Configure ArcGIS Image Server for deep learning raster analytics
ArcGIS Image Server provides a suite of deep learning tools to classify and detect objects in imagery. These tools allow you to generate training sample datasets and export them to a deep learning framework to develop a deep learning model. Then you can perform data inference workflows, such as image classification and object detection.
ArcGIS Image Server provides a suite of tools to support an end-to-end deep learning workflow. You can use your raster data in to prepare model training data, train deep learning models, and use inferencing tools, such as image classification and object detection.
To enable deep learning capabilities in ArcGIS Server, you need to fulfill two requirements:
Configure and deploy raster analysis on your enterprise.

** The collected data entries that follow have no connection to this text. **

-- pv_equiv track=rewrite | github.com/minhtnphan/rl_gomoku | minimax_utils.py | get_left_diags
-- ===== SOURCE A (Python) =====
-- import math
--
-- def get_left_diags(board, player):
--     size = len(board) if len(board) == len(board[0]) else 0
--     centered_diag = math.floor((2 * size - 1 - 8) / 2)
--
--     if size == 0:
--         return []
--
--     diags = ['']
--
--     # main diag
--     for i in range(size):
--         if board[i][i] == 3 - player:
--             diags[0] += 'x'
--         elif board[i][i] == 0:
--             diags[0] += 'o'
--         elif board[i][i] == player:
--             diags[0] += '*'
--
--     # get diags from center to left (\)
--     for i in range(centered_diag):
--         d = ''
--         for j in range(size):
--             if (i + 1 + j) > size - 1 or board[i + 1 + j][j] == 3 - player:
--                 d += 'x'
--             elif board[i + 1 + j][j] == 0:
--                 d += 'o'
--             elif board[i + 1 + j][j] == player:
--                 d += '*'
--         diags.append(d)
--
--     # get diags from center to right (/)
--     for i in range(centered_diag):
--         d = ''
--         for j in range(size):
--             if (i + 1 + j) > size - 1 or board[j][i + 1 + j] == 3 - player:
--                 d += 'x'
--             elif board[j][i + 1 + j] == 0:
--                 d += 'o'
--             elif board[j][i + 1 + j] == player:
--                 d += '*'
--         diags.append(d)
--
--     return diags
-- ===== SOURCE B (Python) =====
-- def get_left_diags(board, player):
--     n = len(board) if len(board) == len(board[0]) else 0
--     if n == 0:
--         return []
--     band = max(n - 5, 0)
--     # single row-major pass: scatter each cell's symbol into the bucket of its
--     # diagonal offset o = i - j (stored at index o + band); bands padded afterwards
--     buckets = [[] for _ in range(2 * band + 1)]
--     for i, row in enumerate(board):
--         for j in range(max(i - band, 0), min(i + band, n - 1) + 1):
--             buckets[i - j + band].append(
--                 'x' if row[j] == 3 - player else 'o' if row[j] == 0 else '*' if row[j] == player else '')
--     out = [''.join(buckets[band])]
--     for o in range(1, band + 1):
--         out.append(''.join(buckets[band + o]) + 'x' * o)
--     for o in range(1, band + 1):
--         out.append(''.join(buckets[band - o]) + 'x' * o)
--     return out
-- ===== Notes on version B (the rewrite author's own statement) =====
-- stated objective: faster
-- what changed: B replaces A's three per-diagonal gather loops (each rescanning full board width with a per-cell off-board test and string +=) by one row-major scatter pass that appends each cell's symbol into a bucket array indexed by its diagonal offset i-j, visiting only the in-band cells, then emits the buckets with closed-form 'x'*o padding.
-- outside the precondition, e.g. on get_left_diags([[0, 0, 0], [0, 0], [0, 0, 0]], 1): A returns ['ooo'], B returns ['ooo']
import Mathlib
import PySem

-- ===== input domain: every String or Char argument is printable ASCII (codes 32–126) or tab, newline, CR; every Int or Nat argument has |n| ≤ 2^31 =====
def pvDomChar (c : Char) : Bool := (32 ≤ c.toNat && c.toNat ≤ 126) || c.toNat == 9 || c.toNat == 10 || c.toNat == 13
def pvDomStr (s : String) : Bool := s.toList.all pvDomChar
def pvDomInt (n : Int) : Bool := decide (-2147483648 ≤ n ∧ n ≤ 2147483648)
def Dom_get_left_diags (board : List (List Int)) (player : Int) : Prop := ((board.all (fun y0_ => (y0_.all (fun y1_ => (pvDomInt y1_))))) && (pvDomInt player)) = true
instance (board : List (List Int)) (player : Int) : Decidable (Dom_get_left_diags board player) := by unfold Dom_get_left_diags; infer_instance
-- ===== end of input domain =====

-- B replaces A's three per-diagonal gather loops by one row-major scatter pass that appends each
-- cell's symbol into a bucket array indexed by its diagonal offset i-j, then emits the buckets
-- with closed-form 'x'-padding (objective: faster by a constant factor, measured).


-- ===== PORT A =====
def get_left_diags (board : List (List Int)) (player : Int) : List String :=
  -- size = len(board) if len(board) == len(board[0]) else 0   (board[0]: Pre_ excludes board = [])
  let size : Int := if (board.length : Int) = ((PySem.List.pyGetD board 0 []).length : Int) then (board.length : Int) else 0
  -- centered_diag = math.floor((2*size-1-8)/2)  (exact: the quotient of odd 2*size-9 by 2, floored)
  let centered_diag : Int := PySem.Int.floordiv (2 * size - 1 - 8) 2
  if size = 0 then []
  else
    -- main diag: diags[0] += …
    let d0 : String := (PySem.List.pyRange 0 size 1).foldl (fun d i =>
      let v := PySem.List.pyGetD (PySem.List.pyGetD board i []) i 0
      if v = 3 - player then d ++ "x"
      else if v = 0 then d ++ "o"
      else if v = player then d ++ "*"
      else d) ""
    let diags : List String := [d0]
    -- diags from center to left (\)
    let diags := (PySem.List.pyRange 0 centered_diag 1).foldl (fun ds i =>
      ds ++ [(PySem.List.pyRange 0 size 1).foldl (fun d j =>
        let v := PySem.List.pyGetD (PySem.List.pyGetD board (i + 1 + j) []) j 0
        if (i + 1 + j) > size - 1 ∨ v = 3 - player then d ++ "x"
        else if v = 0 then d ++ "o"
        else if v = player then d ++ "*"
        else d) ""]) diags
    -- diags from center to right (/)
    let diags := (PySem.List.pyRange 0 centered_diag 1).foldl (fun ds i =>
      ds ++ [(PySem.List.pyRange 0 size 1).foldl (fun d j =>
        let v := PySem.List.pyGetD (PySem.List.pyGetD board j []) (i + 1 + j) 0
        if (i + 1 + j) > size - 1 ∨ v = 3 - player then d ++ "x"
        else if v = 0 then d ++ "o"
        else if v = player then d ++ "*"
        else d) ""]) diags
    diags

-- ===== PORT B =====
-- B's cell classification ('x' if v == 3-player else 'o' if v == 0 else '*' if v == player else '')
def pvCls (player v : Int) : String :=
  if v = 3 - player then "x" else if v = 0 then "o" else if v = player then "*" else ""

-- buckets[i - j + band].append(c): the write index is in range on every input (band ≤ i-j+band ≤ 2*band
-- by the j-loop bounds), so pySetD (never raising) is exact here
def pvStepF (band i : Int) (g : Int → String) (bs : List (List String)) (j : Int) : List (List String) :=
  PySem.List.pySetD bs (i - j + band) (PySem.List.pyGetD bs (i - j + band) [] ++ [g j])

-- one iteration of B's outer loop: for j in range(max(i-band,0), min(i+band,n-1)+1): …
def pvRowF (player band n : Int) (bs : List (List String)) (p : Int × List Int) : List (List String) :=
  (PySem.List.pyRange (max (p.1 - band) 0) (min (p.1 + band) (n - 1) + 1) 1).foldl
    (pvStepF band p.1 (fun j => pvCls player (PySem.List.pyGetD p.2 j 0))) bs

def get_left_diags_alt (board : List (List Int)) (player : Int) : List String :=
  let n : Int := if (board.length : Int) = ((PySem.List.pyGetD board 0 []).length : Int) then (board.length : Int) else 0
  if n = 0 then []
  else
    let band : Int := max (n - 5) 0
    -- buckets = [[] for _ in range(2*band+1)]
    let buckets : List (List String) := (PySem.List.pyRange 0 (2 * band + 1) 1).map (fun _ => ([] : List String))
    -- for i, row in enumerate(board): for j in …: buckets[i-j+band].append(…)
    let buckets := (PySem.List.enumerate board).foldl (pvRowF player band n) buckets
    let out : List String := [PySem.Str.join "" (PySem.List.pyGetD buckets band [])]
    let out := out ++ (PySem.List.pyRange 1 (band + 1) 1).map (fun o =>
      PySem.Str.join "" (PySem.List.pyGetD buckets (band + o) [])
        ++ String.ofList (List.replicate o.toNat 'x'))  -- 'x' * o (exact: o ≥ 1 here)
    let out := out ++ (PySem.List.pyRange 1 (band + 1) 1).map (fun o =>
      PySem.Str.join "" (PySem.List.pyGetD buckets (band - o) [])
        ++ String.ofList (List.replicate o.toNat 'x'))
    out

-- ===== PRECONDITION & SPEC =====
-- Pre_ excludes exactly the boards where A's indexing raises IndexError (the empty board, and
-- square-counted boards with a row shorter than the board); requiring every row to reach the board's
-- length also drops a few boards with an unaccessed short row on which both programs return the same value.
def Pre_get_left_diags (board : List (List Int)) (player : Int) : Prop :=
  board ≠ [] ∧ (board.length = (board.headD []).length → ∀ row ∈ board, board.length ≤ row.length)
instance (board : List (List Int)) (player : Int) : Decidable (Pre_get_left_diags board player) := by
  unfold Pre_get_left_diags; infer_instance
def pvWitness_get_left_diags : List (List Int) × Int :=
  ([[1, 0, 2, 0, 0, 1], [0, 1, 0, 0, 2, 0], [2, 0, 1, 0, 0, 0],
    [0, 0, 0, 2, 0, 1], [0, 2, 0, 0, 1, 0], [1, 0, 0, 2, 0, 0]], 1)

def Spec_get_left_diags (board : List (List Int)) (player : Int) (out : List String) : Prop := out = get_left_diags_alt board player
instance (board : List (List Int)) (player : Int) (out : List String) : Decidable (Spec_get_left_diags board player out) := by unfold Spec_get_left_diags; infer_instance

-- ===== CLAIM (what is proved, stated in full; the proofs are below) =====
def Claim_equal_get_left_diags : Prop := ∀ (board : List (List Int)) (player : Int), Dom_get_left_diags board player → Pre_get_left_diags board player → Spec_get_left_diags board player (get_left_diags board player)

-- ===== LEMMAS AND PROOFS =====

theorem pvJoinEmpty_nil : PySem.Str.join "" ([] : List String) = "" := rfl

theorem pvJoinEmpty_cons (p : String) (ps : List String) :
    PySem.Str.join "" (p :: ps) = p ++ PySem.Str.join "" ps := by
  cases ps with
  | nil => rw [pvJoinEmpty_nil, String.append_empty, ← String.toList_inj]
           simp [PySem.Str.toList_join, PySem.Chars.join_singleton]
  | cons q rest =>
    rw [← String.toList_inj]
    simp [PySem.Str.toList_join, PySem.Chars.join_cons_cons]

theorem pvJoinEmpty_append (l1 l2 : List String) :
    PySem.Str.join "" (l1 ++ l2) = PySem.Str.join "" l1 ++ PySem.Str.join "" l2 := by
  induction l1 with
  | nil => rw [List.nil_append, pvJoinEmpty_nil, String.empty_append]
  | cons p t ih => simp only [List.cons_append, pvJoinEmpty_cons, ih, String.append_assoc]

theorem pvJoinReplicate (k : Nat) :
    PySem.Str.join "" (List.replicate k "x") = String.ofList (List.replicate k 'x') := by
  induction k with
  | zero => rfl
  | succ m ih => rw [List.replicate_succ, pvJoinEmpty_cons, ih, ← String.toList_inj]; simp [List.replicate_succ]

theorem pvRangeNil {a b : Int} (h : b ≤ a) : PySem.List.pyRange a b = [] := by
  rw [List.eq_nil_iff_forall_not_mem]
  intro x hx
  rw [PySem.List.mem_pyRange_one] at hx
  omega

theorem pvRangeShift (a : Int) (k : Nat) :
    PySem.List.pyRange a (a + k) = (List.range k).map (fun t : Nat => a + (Nat.cast t : Int)) := by
  induction k with
  | zero => simp [pvRangeNil (le_refl a)]
  | succ m ih =>
    rw [show a + ((m+1 : Nat) : Int) = (a + m) + 1 by push_cast; ring,
      PySem.List.pyRange_one_succ_right (by omega), ih, List.range_succ]
    simp

-- A's full-width band scan with per-cell boundary test equals the on-board prefix (a Nat-indexed
-- map) followed by closed-form 'x' padding
theorem pvDiagEq (N o' : Nat) (h2 : o' ≤ N) (fa : Int → String) (fb : Nat → String)
    (hmatch : ∀ j : Nat, j < N - o' → fa (j : Int) = fb j)
    (hx : ∀ j : Nat, N - o' ≤ j → j < N → fa (j : Int) = "x") :
    PySem.Str.join "" ((PySem.List.pyRange 0 (N : Int)).map fa)
      = PySem.Str.join "" ((List.range (N - o')).map fb)
        ++ String.ofList (List.replicate o' 'x') := by
  obtain ⟨M, hM⟩ : ∃ M, N = M + o' := ⟨N - o', by omega⟩
  subst hM
  have hM' : M + o' - o' = M := by omega
  rw [hM', PySem.List.pyRange_zero_natCast, List.range_add, List.map_append, List.map_append,
    pvJoinEmpty_append]
  simp only [List.map_map]
  congr 1
  · refine congrArg _ (List.map_congr_left fun t ht => ?_)
    simp only [Function.comp_apply]
    exact hmatch t (by simp only [List.mem_range] at ht; omega)
  · rw [← pvJoinReplicate o']
    congr 1
    rw [List.eq_replicate_iff]
    refine ⟨by simp, fun b hb => ?_⟩
    simp only [List.mem_map, List.mem_range, Function.comp_apply] at hb
    obtain ⟨t, ht, rfl⟩ := hb
    exact hx (M + t) (by omega) (by omega)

Install deep learning packages
for ArcGIS Image Server.
Setup deep learning libraries
To run deep learning raster analysis in Raster Analysis server, you need to install Deep Learning Libraries, as the Raster Analysis server utilizes third-party Python packages to support deep learning workflows. Once you have installed and configured a Raster Analysis server, follow the section below to install Deep Learning Libraries.
For instructions on how to install deep learning packages, see the Deep Learning Installation Guide
for ArcGIS Image Server.
If there are multiple nodes on your Raster Analysis server site, you need to perform above steps on all nodes.
Verify Deep Learning Library Installation
As the last step, you will query an ArcGIS Living Atlas of the World deep learning model to verify Deep Learning Libraries are correctly installed by uploading a deep learning package and selecting it in a tool.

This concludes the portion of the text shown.